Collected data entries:

-- pv_equiv track=rewrite | github.com/RetroZeus/Python-Challenges | odious.py | is_odious
-- ===== SOURCE A (Python) =====
-- def is_odious(num):
--     number_one = '1'
--     ones = ""
--     bin_num = str(bin(num))
--
--     for numbers in bin_num:
--         if number_one in numbers:
--             ones += number_one
--
--     if not len(ones) % 2 == 0:
--         return True
--     else:
--         return False
-- ===== SOURCE B (Python) =====
-- def is_odious(num):
--     n = abs(num)
--     parity = 0
--     while n:
--         parity ^= n & 1
--         n >>= 1
--     return parity == 1
-- ===== Notes on version B (the rewrite author's own statement) =====
-- stated objective: idiomatic
-- what changed: Replaces building bin(num)'s string and accumulating a string of '1' characters with a direct bit-shift loop on abs(num) maintaining a single parity bit.
import Mathlib
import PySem

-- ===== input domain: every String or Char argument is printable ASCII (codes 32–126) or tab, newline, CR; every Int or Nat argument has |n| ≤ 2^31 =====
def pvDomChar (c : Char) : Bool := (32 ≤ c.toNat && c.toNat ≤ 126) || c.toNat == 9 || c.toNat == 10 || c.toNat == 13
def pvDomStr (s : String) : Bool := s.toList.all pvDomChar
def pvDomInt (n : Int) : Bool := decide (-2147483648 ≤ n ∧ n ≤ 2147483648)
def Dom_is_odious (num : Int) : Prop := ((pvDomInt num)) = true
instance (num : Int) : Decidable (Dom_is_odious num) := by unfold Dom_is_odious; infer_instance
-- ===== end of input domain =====

-- B replaces A's scan over the characters of bin(num) with a bit-shift parity loop on abs(num); same values, idiomatic bit manipulation.

-- ===== PORT A =====
-- Python's bin(n) magnitude digits, most-significant first ([] for n = 0).
def pvBinDigits : Nat → List Char
  | 0 => []
  | n+1 => pvBinDigits ((n+1) / 2) ++ [if (n+1) % 2 = 1 then '1' else '0']
decreasing_by exact Nat.div_lt_self (Nat.succ_pos n) (by norm_num)

-- str(bin(num)) as a character list: optional '-', then "0b", then the digits ("0" for zero).
def pvBinStr (num : Int) : List Char :=
  (if num < 0 then ['-'] else []) ++ ['0', 'b'] ++
    (if num.natAbs = 0 then ['0'] else pvBinDigits num.natAbs)

def is_odious (num : Int) : Bool :=
  -- number_one = '1'; ones = ""; accumulate '1' for each character equal to '1'
  let ones : List Char :=
    (pvBinStr num).foldl (fun acc c => if c = '1' then acc ++ ['1'] else acc) []
  if ¬ ones.length % 2 = 0 then true else false

-- ===== PORT B =====
def pvParityLoop (n p : Nat) : Nat :=
  if n = 0 then p else pvParityLoop (n / 2) (p ^^^ (n % 2))
decreasing_by exact Nat.div_lt_self (Nat.pos_of_ne_zero (by assumption)) (by norm_num)

def is_odious_alt (num : Int) : Bool :=
  pvParityLoop num.natAbs 0 == 1

-- ===== PRECONDITION & SPEC =====
def Spec_is_odious (num : Int) (out : Bool) : Prop := out = is_odious_alt num
instance (num : Int) (out : Bool) : Decidable (Spec_is_odious num out) := by unfold Spec_is_odious; infer_instance

-- ===== CLAIM (what is proved, stated in full; the proofs are below) =====
def Claim_equal_is_odious : Prop := ∀ (num : Int), Dom_is_odious num → Spec_is_odious num (is_odious num)

-- ===== LEMMAS AND PROOFS =====

theorem foldl_ones_length (l : List Char) (acc : List Char) :
    (l.foldl (fun acc c => if c = '1' then acc ++ ['1'] else acc) acc).length
      = acc.length + l.count '1' := by
  induction l generalizing acc with
  | nil => simp
  | cons c t ih =>
      simp only [List.foldl_cons, List.count_cons]
      by_cases h : c = '1'
      · rw [if_pos h, ih]
        subst h
        simp
        omega
      · have h' : ('1' == c) = false := beq_false_of_ne (Ne.symm h)
        rw [if_neg h, ih]
        simp [h]

theorem count_binDigits (n : Nat) :
    ∀ p, p < 2 → pvParityLoop n p = (p + (pvBinDigits n).count '1') % 2 := by
  induction n using Nat.strong_induction_on with
  | _ n ih =>
      intro p hp
      match n with
      | 0 =>
          rw [pvParityLoop, pvBinDigits]
          simp; omega
      | Nat.succ m =>
          rw [pvParityLoop, pvBinDigits]
          have hlt : (m+1) / 2 < m + 1 := Nat.div_lt_self (Nat.succ_pos m) (by norm_num)
          have hr : (m+1) % 2 < 2 := Nat.mod_lt _ (by norm_num)
          have hxor : p ^^^ ((m+1) % 2) = (p + (m+1) % 2) % 2 := by
            rcases Nat.mod_two_eq_zero_or_one (m+1) with h | h <;> rw [h] <;>
              interval_cases p <;> decide
          rw [if_neg (Nat.succ_ne_zero m), ih _ hlt _ (by rw [hxor]; exact Nat.mod_lt _ (by norm_num))]
          rw [hxor, List.count_append]
          by_cases h2 : (m+1) % 2 = 1
          · rw [if_pos h2, h2]
            simp only [List.count_singleton]
            norm_num
            omega
          · have h2' : (m+1) % 2 = 0 := by omega
            rw [if_neg h2, h2']
            simp

theorem count_binStr (num : Int) :
    (pvBinStr num).count '1' = (pvBinDigits num.natAbs).count '1' := by
  unfold pvBinStr
  by_cases h : num.natAbs = 0 <;> by_cases hn : num < 0 <;>
    simp [h, hn, pvBinDigits]

theorem is_odious_eq (num : Int) : is_odious num = is_odious_alt num := by
  unfold is_odious is_odious_alt
  simp only []
  rw [foldl_ones_length, count_binStr, count_binDigits _ 0 (by norm_num)]
  simp only [List.length_nil, Nat.zero_add]
  rcases Nat.mod_two_eq_zero_or_one ((pvBinDigits num.natAbs).count '1') with h | h <;> simp [h]

-- ===== VERDICT (by name: the statement is the Claim_ definition above) =====
theorem is_odious_spec : Claim_equal_is_odious := by
  intro num _
  unfold Spec_is_odious
  exact is_odious_eq num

### To do
Across these entries, count each line where the string "Python" shows up. Give only the count.

### Result for this task
4